The House is set to vote today on a bill that would severely limit funding for U.S. military action in Libya, what would amount to a bipartisan rebuke of a sitting president’s decision to authorize military strikes in the North African country without the approval of Congress. Votes are expected anytime from noon to late afternoon.
Republican leaders, who control the House floor, are allowing two key votes on the Libya today. The defunding measure is being offered by Rep. Tom Rooney (R-FL) and would cut off funds for airstrikes or any other combat but would allow the U.S. to serve in a supporting role to the now-NATO-led operation, which would include air refueling, intelligence and search-and-rescue operations.

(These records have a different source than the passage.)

-- pv_equiv track=rewrite | github.com/romeorizzi/portafoglioVoti_public | Algoritmi/2023-02-20/all-CMS-submissions-2023-02-20/20230220T134417.VR465317.two_three_steps_stdio.py | sogni
-- ===== SOURCE A (Python) =====
-- def sogni(corridoio):
--     if len(corridoio)== 0:
--         return [0]
--     elif len(corridoio)== 1:
--         return [corridoio[0]]
--     elif len(corridoio) == 2:
--         possibilita = []
--         p2 = sogni(corridoio[2:])
--         for i in p2:
--             possibilita.append(corridoio[0]+i)
--         return possibilita
--     else:
--         possibilita = []
--         p2 = sogni(corridoio[2:])
--         for i in p2:
--             possibilita.append(corridoio[0]+i)
--         p3 = sogni(corridoio[3:])
--         for i in p3:
--             possibilita.append(corridoio[0]+i)
--         return possibilita
-- ===== SOURCE B (Python) =====
-- def sogni(corridoio):
--     n = len(corridoio)
--     res = [None] * (n + 1)
--     res[n] = [0]
--     for i in range(n - 1, -1, -1):
--         L = n - i
--         v = corridoio[i]
--         if L == 1:
--             res[i] = [v]
--         elif L == 2:
--             res[i] = [v]
--         else:
--             res[i] = [v + x for x in res[i + 2]] + [v + x for x in res[i + 3]]
--     return res[0]
-- ===== Notes on version B (the rewrite author's own statement) =====
-- stated objective: alternative
-- what changed: Replaced A's top-down double recursion over list slices with a bottom-up dynamic-programming table indexed by suffix start, so each suffix's result list is built exactly once; the output list itself is exponential in n, so overall running time stays output-bound.
import Mathlib
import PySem

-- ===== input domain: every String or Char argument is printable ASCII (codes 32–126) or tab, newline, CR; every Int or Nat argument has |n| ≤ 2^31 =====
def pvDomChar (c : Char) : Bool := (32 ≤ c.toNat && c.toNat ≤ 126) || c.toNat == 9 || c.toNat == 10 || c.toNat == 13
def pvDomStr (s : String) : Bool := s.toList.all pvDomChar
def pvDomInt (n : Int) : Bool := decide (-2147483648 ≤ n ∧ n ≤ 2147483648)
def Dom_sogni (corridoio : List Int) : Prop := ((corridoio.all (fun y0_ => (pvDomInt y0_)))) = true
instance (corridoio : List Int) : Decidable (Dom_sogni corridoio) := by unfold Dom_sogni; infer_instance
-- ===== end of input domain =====

-- B replaces A's top-down double recursion over slices with a bottom-up DP table over
-- suffixes (objective: alternative — each suffix result built once; the output itself is
-- exponential in n, so overall cost remains output-bound).

-- ===== PORT A =====
-- literal transliteration of A's recursion: len 0/1 bases, len-2 case maps over
-- sogni(corridoio[2:]) (which is []), else maps over sogni(corridoio[2:]) and sogni(corridoio[3:])
def sogni (corridoio : List Int) : List Int :=
  match corridoio with
  | [] => [0]
  | [a] => [a]
  | a :: _b :: rest =>
    if rest.length = 0 then
      (sogni rest).map (fun i => a + i)
    else
      (sogni rest).map (fun i => a + i) ++ (sogni (rest.drop 1)).map (fun i => a + i)
termination_by corridoio.length
decreasing_by
  all_goals (simp only [List.length_cons, List.length_drop]; omega)

-- ===== PORT B =====
-- Source B's loop `for i in range(n-1,-1,-1)` building res[i]; after k iterations the
-- table holds [res[n-k], …, res[n]]; sogniAltTab c k is that table.
def sogniAltTab (c : List Int) : Nat → List (List Int)
  | 0 => [[0]]
  | k + 1 =>
    let t := sogniAltTab c k
    let n := c.length
    let v := c.getD (n - (k + 1)) 0
    let L := k + 1
    let nw :=
      if L = 1 then [v]
      else if L = 2 then [v]
      else (t.getD 1 []).map (fun x => v + x) ++ (t.getD 2 []).map (fun x => v + x)
    nw :: t

def sogni_alt (corridoio : List Int) : List Int :=
  (sogniAltTab corridoio corridoio.length).headI

-- ===== PRECONDITION & SPEC =====
def Spec_sogni (corridoio : List Int) (out : List Int) : Prop := out = sogni_alt corridoio
instance (corridoio : List Int) (out : List Int) : Decidable (Spec_sogni corridoio out) := by unfold Spec_sogni; infer_instance

-- ===== CLAIM (what is proved, stated in full; the proofs are below) =====
def Claim_equal_sogni : Prop := ∀ (corridoio : List Int), Dom_sogni corridoio → Spec_sogni corridoio (sogni corridoio)

-- ===== LEMMAS AND PROOFS =====

lemma drop_eq_getD_cons (c : List Int) (i : Nat) (h : i < c.length) :
    c.drop i = c.getD i 0 :: c.drop (i + 1) := by
  rw [List.getD_eq_getElem c 0 h, ← List.getElem_cons_drop]

-- the DP table after k iterations is exactly A's results on the k+1 shortest suffixes
lemma sogniAltTab_eq (c : List Int) (k : Nat) (hk : k ≤ c.length) :
    sogniAltTab c k
      = (List.range (k + 1)).map (fun j => sogni (c.drop (c.length - k + j))) := by
  induction k with
  | zero =>
    simp [sogniAltTab, List.range_succ, List.drop_length, sogni]
  | succ k ih =>
    have hk' : k ≤ c.length := Nat.le_of_succ_le hk
    have ht := ih hk'
    set n := c.length with hn
    have hi : n - (k + 1) < n := by omega
    have hdrop : c.drop (n - (k + 1)) = c.getD (n - (k + 1)) 0 :: c.drop (n - (k + 1) + 1) :=
      drop_eq_getD_cons c _ hi
    have hrange : List.range (k + 2) = 0 :: (List.range (k + 1)).map Nat.succ :=
      List.range_succ_eq_map
    have htail : (List.range (k + 1)).map
        ((fun j => sogni (c.drop (n - (k + 1) + j))) ∘ Nat.succ)
        = (List.range (k + 1)).map (fun j => sogni (c.drop (n - k + j))) := by
      apply List.map_congr_left
      intro j _
      have : n - (k + 1) + (j + 1) = n - k + j := by omega
      simp [Function.comp, this]
    show (let t := sogniAltTab c k;
          let v := c.getD (n - (k + 1)) 0;
          let nw := if k + 1 = 1 then [v] else if k + 1 = 2 then [v]
            else (t.getD 1 []).map (fun x => v + x) ++ (t.getD 2 []).map (fun x => v + x);
          nw :: t) = _
    rw [hrange]
    simp only [List.map_cons, List.map_map, Nat.add_zero]
    refine congrArg₂ _ ?_ (ht.trans htail.symm)
    -- head: nw = sogni (c.drop (n - (k+1)))
    match k with
    | 0 =>
      -- suffix of length 1
      have h1 : c.drop (n - 1 + 1) = [] := by
        apply List.drop_eq_nil_of_le; omega
      simp only [reduceIte]
      rw [hdrop, h1]
      simp [sogni]
    | 1 =>
      -- suffix of length 2
      have h2 : c.drop (n - 2 + 1 + 1) = [] := by
        apply List.drop_eq_nil_of_le; omega
      have hi2 : n - 2 + 1 < n := by omega
      have hdrop2 : c.drop (n - 2 + 1) = c.getD (n - 2 + 1) 0 :: c.drop (n - 2 + 1 + 1) :=
        drop_eq_getD_cons c _ hi2
      simp only [reduceIte]
      rw [hdrop, hdrop2, h2]
      simp [sogni]
    | Nat.succ (Nat.succ k') =>
      -- suffix of length ≥ 3
      set k2 := k' + 2 with hk2
      have hi1 : n - (k2 + 1) + 1 < n := by omega
      have hdrop1 : c.drop (n - (k2 + 1) + 1)
          = c.getD (n - (k2 + 1) + 1) 0 :: c.drop (n - (k2 + 1) + 1 + 1) :=
        drop_eq_getD_cons c _ hi1
      have hrestlen : (c.drop (n - (k2 + 1) + 1 + 1)).length ≠ 0 := by
        simp [List.length_drop]; omega
      have hg1 : ((List.range (k2 + 1)).map
          (fun j => sogni (c.drop (n - k2 + j)))).getD 1 []
          = sogni (c.drop (n - k2 + 1)) := by
        rw [List.getD_eq_getElem _ _ (by simp; omega)]
        simp
      have hg2 : ((List.range (k2 + 1)).map
          (fun j => sogni (c.drop (n - k2 + j)))).getD 2 []
          = sogni (c.drop (n - k2 + 2)) := by
        rw [List.getD_eq_getElem _ _ (by simp; omega)]
        simp
      rw [if_neg (by omega), if_neg (by omega)]
      rw [ht, hg1, hg2, hdrop, hdrop1]
      have e1 : n - k2 + 1 = n - (k2 + 1) + 1 + 1 := by omega
      have e2 : n - k2 + 2 = n - (k2 + 1) + 1 + 1 + 1 := by omega
      conv_rhs => rw [sogni]
      rw [if_neg hrestlen]
      rw [e1, e2]
      congr 1
      rw [List.drop_drop]

-- ===== VERDICT (by name: the statement is the Claim_ definition above) =====
theorem sogni_spec : Claim_equal_sogni := by
  intro c _
  show sogni c = sogni_alt c
  unfold sogni_alt
  rw [sogniAltTab_eq c c.length le_rfl, List.range_succ_eq_map]
  simp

The other key vote, which will occur earlier in the afternoon, would authorize military action in Libya for one year and provide the Congressional seal-of-approval that the mission has so far lacked. Rep. Alcee Hastings (D-FL) is the chief sponsor.

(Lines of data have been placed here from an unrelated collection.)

-- pv_equiv track=rewrite | github.com/ljaewon97/Algorithm | Programmers/KAKAO/Level 2/괄호 변환.py | solution
-- ===== SOURCE A (Python) =====
-- def checkBracket(a):
--     stk = []
--     for i in a:
--         if i == '(':
--             stk.append(i)
--         else:
--             if not stk:
--                 return False
--             else:
--                 stk.pop()
--     if stk:
--         return False
--     else:
--         return True
--
-- def solution(p):
--     if not p:
--         return p
--
--     u = ''
--     while p:
--         u += p[0]
--         p = p[1:]
--         if u.count('(') == u.count(')'):
--             break
--     v = p
--
--     if checkBracket(u):
--         return u + solution(v)
--     else:
--         answer = '(' + solution(v) + ')'
--         u = u[1:-1]
--         for i in u:
--             if i == '(':
--                 answer += ')'
--             else:
--                 answer += '('
--         return answer
-- ===== SOURCE B (Python) =====
-- def solution(p):
--     # one forward pass over p; segments found with two running counters,
--     # output assembled iteratively from parts (no recursion, no re-counting)
--     pre = []       # parts emitted left-to-right
--     post = []      # wrap-up parts, to be appended in reverse order
--     n = len(p)
--     start = 0
--     while start < n:
--         bal = 0    # '(' vs ')' balance: segment ends when it returns to 0
--         b = 0      # all-char counter for the "correct" check ('(' push, else pop)
--         ok = True
--         i = start
--         while i < n:
--             c = p[i]
--             if c == '(':
--                 bal += 1
--                 b += 1
--             else:
--                 if c == ')':
--                     bal -= 1
--                 b -= 1
--                 if b < 0:
--                     ok = False
--             i += 1
--             if bal == 0:
--                 break
--         if ok and b != 0:
--             ok = False
--         u = p[start:i]
--         if ok:
--             pre.append(u)
--         else:
--             pre.append('(')
--             post.append(')' + ''.join(')' if ch == '(' else '(' for ch in u[1:-1]))
--         start = i
--     post.reverse()
--     return ''.join(pre) + ''.join(post)
-- ===== Notes on version B (the rewrite author's own statement) =====
-- stated objective: faster
-- what changed: Replaces A's recursion with per-character string slicing and repeated full-prefix count() calls by a single iterative forward pass: two running counters find each segment and check it at once, the explicit stack becomes a counter, and the output is assembled from collected parts joined at the end.
import Mathlib
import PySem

Support for the bill cutting off funding has been building all week, and there’s a very real chance it could pass, delivering a major blow to a sitting president’s foreign policy decisions just as his reelection campaign shifts into high gear.

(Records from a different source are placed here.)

-- pv_equiv track=rewrite | github.com/srpenmats/social-agent-hackathon | backend/services/response_generator.py | extract_voice_rules
-- ===== SOURCE A (Python) =====
-- def extract_voice_rules(context: str) -> str:
--     """Extract key voice rules from Jen context."""
--     # Look for voice rules section or use defaults
--     if "voice" in context.lower() and "casual" in context.lower():
--         # Try to extract voice section
--         lines = context.split('\n')
--         voice_section = []
--         in_voice = False
--         for line in lines:
--             if 'voice' in line.lower() and ('rule' in line.lower() or 'guideline' in line.lower()):
--                 in_voice = True
--             if in_voice:
--                 voice_section.append(line)
--                 if len(voice_section) > 20:  # Limit size
--                     break
--         if voice_section:
--             return '\n'.join(voice_section)
--
--     # Default voice rules
--     return """
-- - Casual delivery, technical substance
-- - Short over long (ideally <200 chars)
-- - Specific over generic (reference actual content)
-- - Experience-based framing ("we've seen..." not "best practice is...")
-- - Direct but not harsh
-- - No corporate speak ever
-- - No marketing language
-- - No condescension
-- - No empty enthusiasm
-- """
-- ===== SOURCE B (Python) =====
-- DEFAULT_VOICE_RULES = """
-- - Casual delivery, technical substance
-- - Short over long (ideally <200 chars)
-- - Specific over generic (reference actual content)
-- - Experience-based framing ("we've seen..." not "best practice is...")
-- - Direct but not harsh
-- - No corporate speak ever
-- - No marketing language
-- - No condescension
-- - No empty enthusiasm
-- """
--
--
-- def extract_voice_rules(context: str) -> str:
--     """Extract key voice rules from Jen context."""
--     low = context.lower()
--     if "voice" in low and "casual" in low:
--         lines = context.split('\n')
--         start = next((i for i, line in enumerate(lines)
--                       if 'voice' in line.lower()
--                       and ('rule' in line.lower() or 'guideline' in line.lower())),
--                      None)
--         if start is not None:
--             return '\n'.join(lines[start:start + 21])
--     return DEFAULT_VOICE_RULES
-- ===== Notes on version B (the rewrite author's own statement) =====
-- stated objective: simpler
-- what changed: Replaces the in_voice flag threaded through an accumulate-and-break loop with a find-first-matching-line-index followed by a plain 21-line slice and join.
import Mathlib
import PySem

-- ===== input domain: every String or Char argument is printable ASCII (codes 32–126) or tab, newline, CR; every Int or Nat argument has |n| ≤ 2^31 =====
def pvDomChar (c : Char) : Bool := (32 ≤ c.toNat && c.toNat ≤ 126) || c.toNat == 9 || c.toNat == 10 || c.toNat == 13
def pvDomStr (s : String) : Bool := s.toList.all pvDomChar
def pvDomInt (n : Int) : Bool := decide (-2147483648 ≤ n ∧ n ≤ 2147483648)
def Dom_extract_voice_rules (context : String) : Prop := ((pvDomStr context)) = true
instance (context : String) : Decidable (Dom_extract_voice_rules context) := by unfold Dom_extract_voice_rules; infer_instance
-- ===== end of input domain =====

-- B replaces A's in_voice flag + accumulate-and-break loop by find-first-index + 21-line slice + join; objective: simpler.

-- shared: Python's default voice rules literal
def defaultVoiceRules : String := "\n- Casual delivery, technical substance\n- Short over long (ideally <200 chars)\n- Specific over generic (reference actual content)\n- Experience-based framing (\"we've seen...\" not \"best practice is...\")\n- Direct but not harsh\n- No corporate speak ever\n- No marketing language\n- No condescension\n- No empty enthusiasm\n"

-- shared predicate: 'voice' in line.lower() and ('rule' in line.lower() or 'guideline' in line.lower())
def voiceLine (line : String) : Bool :=
  PySem.Str.isIn "voice" (PySem.Str.lower line) &&
    (PySem.Str.isIn "rule" (PySem.Str.lower line) || PySem.Str.isIn "guideline" (PySem.Str.lower line))

-- ===== PORT A =====
-- A's for-loop with in_voice flag, append, and break once len(voice_section) > 20
def loopA : List String → List String → Bool → List String
  | [], acc, _ => acc
  | line :: rest, acc, inv =>
    let inv := if voiceLine line then true else inv
    if inv then
      let acc := acc ++ [line]
      if acc.length > 20 then acc else loopA rest acc inv
    else loopA rest acc inv

def extract_voice_rules (context : String) : String :=
  if PySem.Str.isIn "voice" (PySem.Str.lower context) &&
      PySem.Str.isIn "casual" (PySem.Str.lower context) then
    let lines := (PySem.Str.split? context "\n").getD []
    let voice_section := loopA lines [] false
    if voice_section ≠ [] then PySem.Str.join "\n" voice_section
    else defaultVoiceRules
  else defaultVoiceRules

-- ===== PORT B =====
def extract_voice_rules_alt (context : String) : String :=
  let low := PySem.Str.lower context
  if PySem.Str.isIn "voice" low && PySem.Str.isIn "casual" low then
    let lines := (PySem.Str.split? context "\n").getD []
    match lines.findIdx? voiceLine with
    | some start =>
        PySem.Str.join "\n" (PySem.List.slice lines (some (start : Int)) (some ((start : Int) + 21)))
    | none => defaultVoiceRules
  else defaultVoiceRules

-- ===== PRECONDITION & SPEC =====
def Spec_extract_voice_rules (context : String) (out : String) : Prop := out = extract_voice_rules_alt context
instance (context : String) (out : String) : Decidable (Spec_extract_voice_rules context out) := by unfold Spec_extract_voice_rules; infer_instance

-- ===== CLAIM (what is proved, stated in full; the proofs are below) =====
def Claim_equal_extract_voice_rules : Prop := ∀ (context : String), Dom_extract_voice_rules context → Spec_extract_voice_rules context (extract_voice_rules context)

-- ===== LEMMAS AND PROOFS =====

-- once in_voice is set, A collects lines until the section holds 21 of them
theorem loopA_true : ∀ (ls acc : List String), acc.length ≤ 20 →
    loopA ls acc true = acc ++ ls.take (21 - acc.length)
  | [], acc, _ => by simp [loopA]
  | line :: rest, acc, hacc => by
    have h1 : (if voiceLine line then true else true) = true := by split <;> rfl
    by_cases h : (acc ++ [line]).length > 20
    · have h20 : acc.length = 20 := by simp at h ⊢; omega
      simp [loopA, h20, List.take_succ_cons]
    · have hle : (acc ++ [line]).length ≤ 20 := by omega
      have hrec := loopA_true rest (acc ++ [line]) hle
      have h2 : 21 - acc.length = (21 - (acc ++ [line]).length) + 1 := by
        simp; omega
      simp only [loopA, h1, if_true]
      rw [if_neg (by simpa using h), hrec, h2, List.take_succ_cons]
      simp

-- before any matching line A collects nothing; at the first match it switches
theorem loopA_false (ls : List String) :
    loopA ls [] false =
      match ls.findIdx? voiceLine with
      | some i => (ls.drop i).take 21
      | none => [] := by
  induction ls with
  | nil => simp [loopA]
  | cons line rest ih =>
    by_cases h : voiceLine line
    · simp only [loopA, h, if_true]
      rw [if_neg (by simp), List.nil_append, loopA_true rest [line] (by simp)]
      simp [List.findIdx?_cons, h, List.take_succ_cons]
    · simp only [loopA, h, if_false, Bool.false_eq_true]
      rw [ih]
      cases hfi : List.findIdx? voiceLine rest <;>
        simp [List.findIdx?_cons, h, hfi]

theorem extract_voice_rules_eq (context : String) :
    extract_voice_rules context = extract_voice_rules_alt context := by
  unfold extract_voice_rules extract_voice_rules_alt
  by_cases hg : (PySem.Str.isIn "voice" (PySem.Str.lower context) &&
      PySem.Str.isIn "casual" (PySem.Str.lower context)) = true
  · simp only [hg, if_true]
    set lines := (PySem.Str.split? context "\n").getD [] with hlines
    rw [loopA_false]
    cases hfi : lines.findIdx? voiceLine with
    | none => simp
    | some i =>
      have hi : i < lines.length := (List.findIdx?_eq_some_iff_findIdx_eq.mp hfi).1
      have hslice : PySem.List.slice lines (some (i : Int)) (some ((i : Int) + 21)) =
          (lines.drop i).take 21 := by
        have := PySem.List.slice_natCast_add lines i 21
        exact_mod_cast this
      have hne : ((lines.drop i).take 21) ≠ [] := by
        simp [List.take_eq_nil_iff, List.drop_eq_nil_iff]
        omega
      simp [hslice, hne]
  · simp only [if_neg hg]

-- ===== VERDICT (by name: the statement is the Claim_ definition above) =====
theorem extract_voice_rules_spec : Claim_equal_extract_voice_rules := by
  intro context _
  exact extract_voice_rules_eq context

Members of Congress across the political spectrum have expressed outrage that Obama failed to consult or win Congressional approval before moving forward with an expensive military campaign amid growing anxiety over the nation’s budget woes. Others cite the 1973 War Powers Act, which requires the White House to obtain Congressional approval for the use of military force after 60 days of first initiating it, with a 30 day extension. The combat in Libya started well over 90 days ago.
Secretary of State Hillary Clinton held an emergency meeting with House Democrats Thursday in an attempt to persuade them not to jump on board the defunding train. After the meeting, many Democrats remain unswayed by her arguments.